Abstract
Genome-wide association studies (GWAS) of systemic lupus erythematosus (SLE) explain only ∼15% of genetic risk, indicating genes of modest effect remain to be discovered. Association clustering methods such as OASIS are more apt at identifying modest genetic effects. 410 genes were mapped to previously identified OASIS GWAS SLE loci and investigated for expression in SLE GEO datasets. GSE50395 dataset from Cordoba was used for validation. Blood eQTL for significant SNPs in SLE loci and STRING for functional pathways of differentially expressed genes was used. Confirmatory qPCR on monocytes of 12 SLE patients and controls was performed. We identified 55 genes that were differentially expressed in at least 2 SLE GEO datasets with all probes directionally aligned. DDX11 was downregulated in both GEO (P=3.60E-02) and Cordoba (P=8.02E-03) datasets and confirmed by qPCR (P=0.001). The most significant SNP, rs3741869 (P=3.2E-05) in OASIS locus 12p11.21, containing DDX11, was a cis-eQTL regulating DDX11 expression (P=8.62E-05). DDX11 interacted with multiple genes including STAT1/STAT4. Genomic convergence with OASIS and multiple expression datasets identifies novel genes. DDX11, RNA helicase involved in genome stability, is repressed in SLE.

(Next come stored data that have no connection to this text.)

-- pv_equiv track=rewrite | github.com/jk-jung/problem-solving | codewars/4kyu/4_Mystery Function.py | mystery_inv
-- ===== SOURCE A (Python) =====
-- def mystery_inv(n):
--     k, r = 1, 0
--     while n > 0:
--         if n & 1:
--             r = 2 ** k - r - 1
--         k += 1
--         n //= 2
--     return r
-- ===== SOURCE B (Python) =====
-- def mystery_inv(n):
--     bits = []
--     while n > 0:
--         bits.append(n % 2)
--         n //= 2
--     out, acc = 0, 0
--     for b in reversed(bits):
--         acc ^= b
--         out = 2 * out + acc
--     return out
-- ===== Notes on version B (the rewrite author's own statement) =====
-- stated objective: alternative
-- what changed: B is a two-stage decode: it first extracts the bit list of n, then rebuilds the result MSB-to-LSB with a running-parity (prefix-XOR) accumulator, instead of A's single loop that conditionally reflects the partial result against a growing power of two.
import Mathlib
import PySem

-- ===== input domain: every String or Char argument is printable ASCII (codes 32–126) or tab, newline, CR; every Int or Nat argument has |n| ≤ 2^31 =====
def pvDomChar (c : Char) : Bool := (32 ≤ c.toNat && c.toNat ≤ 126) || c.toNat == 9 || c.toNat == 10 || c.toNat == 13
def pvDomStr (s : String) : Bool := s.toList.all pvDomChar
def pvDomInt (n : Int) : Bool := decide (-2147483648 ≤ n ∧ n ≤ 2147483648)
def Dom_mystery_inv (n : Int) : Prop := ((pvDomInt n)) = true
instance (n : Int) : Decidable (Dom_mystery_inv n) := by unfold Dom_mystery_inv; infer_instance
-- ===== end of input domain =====

-- B decodes in two stages (extract the bit list, then an MSB-first prefix-XOR rebuild)
-- instead of A's single loop with a conditional power-of-two reflection (alternative; same cost).

-- termination helper for the loops (cited by name in decreasing_by)
theorem pvFloordivTwoToNatLt (n : Int) (h : 0 < n) : (PySem.Int.floordiv n 2).toNat < n.toNat := by
  rw [PySem.Int.floordiv_eq_ediv_of_pos (by norm_num)]; omega

-- ===== PORT A =====
-- while-loop of A as structural recursion over the same state (k, r, n);
-- k counts iterations from 1 upward, kept as a Nat so that 2 ** k is Lean's `2 ^ k`.
def mysteryInvGo (k : Nat) (r n : Int) : Int :=
  if h : 0 < n then
    mysteryInvGo (k + 1) (if PySem.Int.band n 1 ≠ 0 then 2 ^ k - r - 1 else r)
      (PySem.Int.floordiv n 2)
  else r
termination_by n.toNat
decreasing_by exact pvFloordivTwoToNatLt n h

def mystery_inv (n : Int) : Int := mysteryInvGo 1 0 n

-- ===== PORT B =====
-- stage 1: bits.append(n % 2); n //= 2   (LSB-first bit list)
def pvBits (n : Int) : List Int :=
  if h : 0 < n then PySem.Int.mod n 2 :: pvBits (PySem.Int.floordiv n 2) else []
termination_by n.toNat
decreasing_by exact pvFloordivTwoToNatLt n h

-- stage 2: for b in reversed(bits): acc ^= b; out = 2*out + acc
def mystery_inv_alt (n : Int) : Int :=
  ((pvBits n).reverse.foldl
    (fun s b => (2 * s.1 + PySem.Int.bxor s.2 b, PySem.Int.bxor s.2 b)) (0, 0)).1

-- ===== PRECONDITION & SPEC =====
def Spec_mystery_inv (n : Int) (out : Int) : Prop := out = mystery_inv_alt n
instance (n : Int) (out : Int) : Decidable (Spec_mystery_inv n out) := by unfold Spec_mystery_inv; infer_instance

-- ===== CLAIM (what is proved, stated in full; the proofs are below) =====
def Claim_equal_mystery_inv : Prop := ∀ (n : Int), Dom_mystery_inv n → Spec_mystery_inv n (mystery_inv n)

-- ===== LEMMAS AND PROOFS =====

-- popcount of a natural number
def pvPc : Nat → Nat
  | 0 => 0
  | n + 1 => pvPc ((n + 1) / 2) + (n + 1) % 2
decreasing_by omega

-- Gray decode, defined by the binary recurrence gd n = 2 * gd (n/2) + pc n % 2
def pvGd : Nat → Nat
  | 0 => 0
  | n + 1 => 2 * pvGd ((n + 1) / 2) + pvPc (n + 1) % 2
decreasing_by omega

theorem pvPc_pos (n : Nat) (h : 0 < n) : pvPc n = pvPc (n / 2) + n % 2 := by
  cases n with
  | zero => omega
  | succ m => rw [pvPc]

theorem pvGd_pos (n : Nat) (h : 0 < n) : pvGd n = 2 * pvGd (n / 2) + pvPc n % 2 := by
  cases n with
  | zero => omega
  | succ m => rw [pvGd]

theorem pvBandOne (N : Nat) : PySem.Int.band (N : Int) 1 = ((N % 2 : Nat) : Int) := by
  have h := PySem.Int.band_natCast N 1
  simpa [Nat.and_one_is_mod] using h

-- closed form of A's loop (the exponent argument is k + 1 ≥ 1)
theorem pvAChar : ∀ N : Nat, ∀ (k : Nat) (r : Int),
    mysteryInvGo (k + 1) r (N : Int) =
      2 ^ k * (pvGd N : Int) + (if pvPc N % 2 = 1 then 2 ^ k - 1 - r else r) := by
  intro N
  induction N using Nat.strong_induction_on with
  | _ N ih =>
    intro k r
    by_cases hN : 0 < N
    · have hpos : (0 : Int) < (N : Int) := by exact_mod_cast hN
      rw [mysteryInvGo, dif_pos hpos, pvBandOne,
        show PySem.Int.floordiv (N : Int) 2 = ((N / 2 : Nat) : Int) from
          PySem.Int.floordiv_natCast N 2]
      have hstep := ih (N / 2) (by omega)
      have hgd := pvGd_pos N hN
      have hpc := pvPc_pos N hN
      by_cases hb : N % 2 = 1
      · rw [if_pos (by exact_mod_cast (by omega : ((N % 2 : Nat) : Int) ≠ 0))]
        rw [show k + 1 + 1 = (k + 1) + 1 from rfl, hstep (k + 1) (2 ^ (k + 1) - r - 1)]
        by_cases hp : pvPc (N / 2) % 2 = 1
        · rw [if_pos hp, if_neg (by omega)]
          have : pvGd N = 2 * pvGd (N / 2) := by omega
          rw [this]; push_cast; ring
        · rw [if_neg hp, if_pos (by omega)]
          have : pvGd N = 2 * pvGd (N / 2) + 1 := by omega
          rw [this]; push_cast; ring
      · rw [if_neg (by
          exact_mod_cast (by omega : ¬ ((N % 2 : Nat) : Int) ≠ 0))]
        rw [show k + 1 + 1 = (k + 1) + 1 from rfl, hstep (k + 1) r]
        by_cases hp : pvPc (N / 2) % 2 = 1
        · rw [if_pos hp, if_pos (by omega)]
          have : pvGd N = 2 * pvGd (N / 2) + 1 := by omega
          rw [this]; push_cast; ring
        · rw [if_neg hp, if_neg (by omega)]
          have : pvGd N = 2 * pvGd (N / 2) := by omega
          rw [this]; push_cast; ring
    · have hz : N = 0 := by omega
      subst hz
      have g0 : pvGd 0 = 0 := by rw [pvGd]
      have p0 : pvPc 0 = 0 := by rw [pvPc]
      rw [mysteryInvGo, dif_neg (by norm_num)]
      simp [g0, p0]

theorem pvXorMod (x y : Nat) (hx : x < 2) (hy : y < 2) : x ^^^ y = (x + y) % 2 := by
  interval_cases x <;> interval_cases y <;> decide

-- closed form of B's fold: starting from (0,0), processing the (MSB-first) bits of N
-- yields (gray-decoded value, parity of the bits of N)
theorem pvBChar : ∀ N : Nat,
    ((pvBits (N : Int)).reverse.foldl
      (fun s b => (2 * s.1 + PySem.Int.bxor s.2 b, PySem.Int.bxor s.2 b)) (0, 0))
      = (((pvGd N : Nat) : Int), ((pvPc N % 2 : Nat) : Int)) := by
  intro N
  induction N using Nat.strong_induction_on with
  | _ N ih =>
    by_cases hN : 0 < N
    · have hpos : (0 : Int) < (N : Int) := by exact_mod_cast hN
      rw [pvBits, dif_pos hpos,
        show PySem.Int.mod (N : Int) 2 = ((N % 2 : Nat) : Int) from
          PySem.Int.mod_natCast N 2,
        show PySem.Int.floordiv (N : Int) 2 = ((N / 2 : Nat) : Int) from
          PySem.Int.floordiv_natCast N 2]
      rw [List.reverse_cons, List.foldl_append, ih (N / 2) (by omega)]
      simp only [List.foldl_cons, List.foldl_nil, PySem.Int.bxor_natCast]
      have hx : pvPc (N / 2) % 2 ^^^ N % 2 = pvPc N % 2 := by
        rw [pvXorMod _ _ (by omega) (by omega), pvPc_pos N hN]; omega
      have hout : 2 * ((pvGd (N / 2) : Nat) : Int) + ((pvPc N % 2 : Nat) : Int)
          = ((pvGd N : Nat) : Int) := by
        rw [pvGd_pos N hN]; push_cast; ring
      rw [hx, hout]
    · have hz : N = 0 := by omega
      subst hz
      have g0 : pvGd 0 = 0 := by rw [pvGd]
      have p0 : pvPc 0 = 0 := by rw [pvPc]
      rw [pvBits, dif_neg (by norm_num)]
      simp [g0, p0]

-- ===== VERDICT (by name: the statement is the Claim_ definition above) =====
theorem mystery_inv_spec : Claim_equal_mystery_inv := by
  intro n _
  unfold Spec_mystery_inv mystery_inv mystery_inv_alt
  by_cases hn : 0 < n
  · have hN : n = ((n.toNat : Nat) : Int) := by omega
    rw [hN, show (1 : Nat) = 0 + 1 from rfl, pvAChar n.toNat 0 0, pvBChar n.toNat]
    simp
  · rw [mysteryInvGo, dif_neg hn, pvBits, dif_neg hn]
    simp
-- the outer for-loop over the sorted rows, with its two early returns
def scanDeg (longTable : List Int) (F : List (List Int)) : List (List Int) → Int
  | [] => 0
  | a :: rest =>
    if (PySem.List.count a 1 : Int) = 0 then 0
    else if PySem.Int.mod (sumCov longTable F a) 2 = 1 then (PySem.List.count a 1 : Int)
    else scanDeg longTable F rest

def getDegree_alt (longTable : List Int) (allInputTable : List (List Int)) : Int :=
  scanDeg longTable allInputTable
    (PySem.List.sorted allInputTable (fun r => -(PySem.List.count r 1 : Int)) false)

-- ===== PRECONDITION & SPEC =====
-- bbRaises r1 r2 ↔ bitBiger(r1, r2) raises IndexError: r2 runs out before r1 with no earlier early-return.
def bbRaises (l1 l2 : List Int) : Bool :=
  decide (l2.length < l1.length) && (List.range l2.length).all (fun k => decide (l2.getD k 0 ≤ l1.getD k 0))

-- Pre_ is exactly the set of inputs on which A returns (otherwise A raises IndexError).
def Pre_getDegree (longTable : List Int) (allInputTable : List (List Int)) : Prop :=
  allInputTable.length ≤ longTable.length ∧
  ∀ r1 ∈ allInputTable, ∀ r2 ∈ allInputTable, bbRaises r1 r2 = false

instance (longTable : List Int) (allInputTable : List (List Int)) : Decidable (Pre_getDegree longTable allInputTable) := by
  unfold Pre_getDegree; infer_instance

def pvWitness_getDegree : List Int × List (List Int) := ([0, 1, 1, 1], [[0, 0], [0, 1], [1, 0], [1, 1]])

def Spec_getDegree (longTable : List Int) (allInputTable : List (List Int)) (out : Int) : Prop := out = getDegree_alt longTable allInputTable
instance (longTable : List Int) (allInputTable : List (List Int)) (out : Int) : Decidable (Spec_getDegree longTable allInputTable out) := by unfold Spec_getDegree; infer_instance

-- ===== CLAIM (what is proved, stated in full; the proofs are below) =====
def Claim_equal_getDegree : Prop := ∀ (longTable : List Int) (allInputTable : List (List Int)), Dom_getDegree longTable allInputTable → Pre_getDegree longTable allInputTable → Spec_getDegree longTable allInputTable (getDegree longTable allInputTable)

-- ===== LEMMAS AND PROOFS =====

def b2i (b : Bool) : Int := if b then 1 else 0

def stepf (a : List Int) (acc : Bool) (tb : Int × List Int) : Bool :=
  acc ^^ (PySem.Int.mod tb.1 2 != 0 && covers a tb.2)

def specPar (lt : List Int) (F : List (List Int)) (a : List Int) : Bool :=
  (lt.zip F).foldl (stepf a) false

def rowW (a : List Int) : Int := (PySem.List.count a 1 : Int)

Summary Statement More than 100 genes for SLE have been identified but they explain only ∼15% of heritability. GWAS are challenged by risk genes of modest effect. Using locus-based GWAS mapping and multiple gene expression replications, DDX11 was identified as a novel SLE gene. DDX11, repressed in SLE, may be used as a clinical diagnostic tool.
Introduction
Systemic lupus erythematosus (SLE) is a diverse complex disorder, manifesting more like syndromes than a singular disease (Saeed. 2017a). SLE could therefore be thought of as a mixture of multiple resembling phenotypes, each a result of a separate mutation, pooled in genome-wide association study (GWAS) cohorts (Saeed. 2017b). Finding a particular gene then depends on the enrichment of a causal mutation carrying haplotype in the study sample.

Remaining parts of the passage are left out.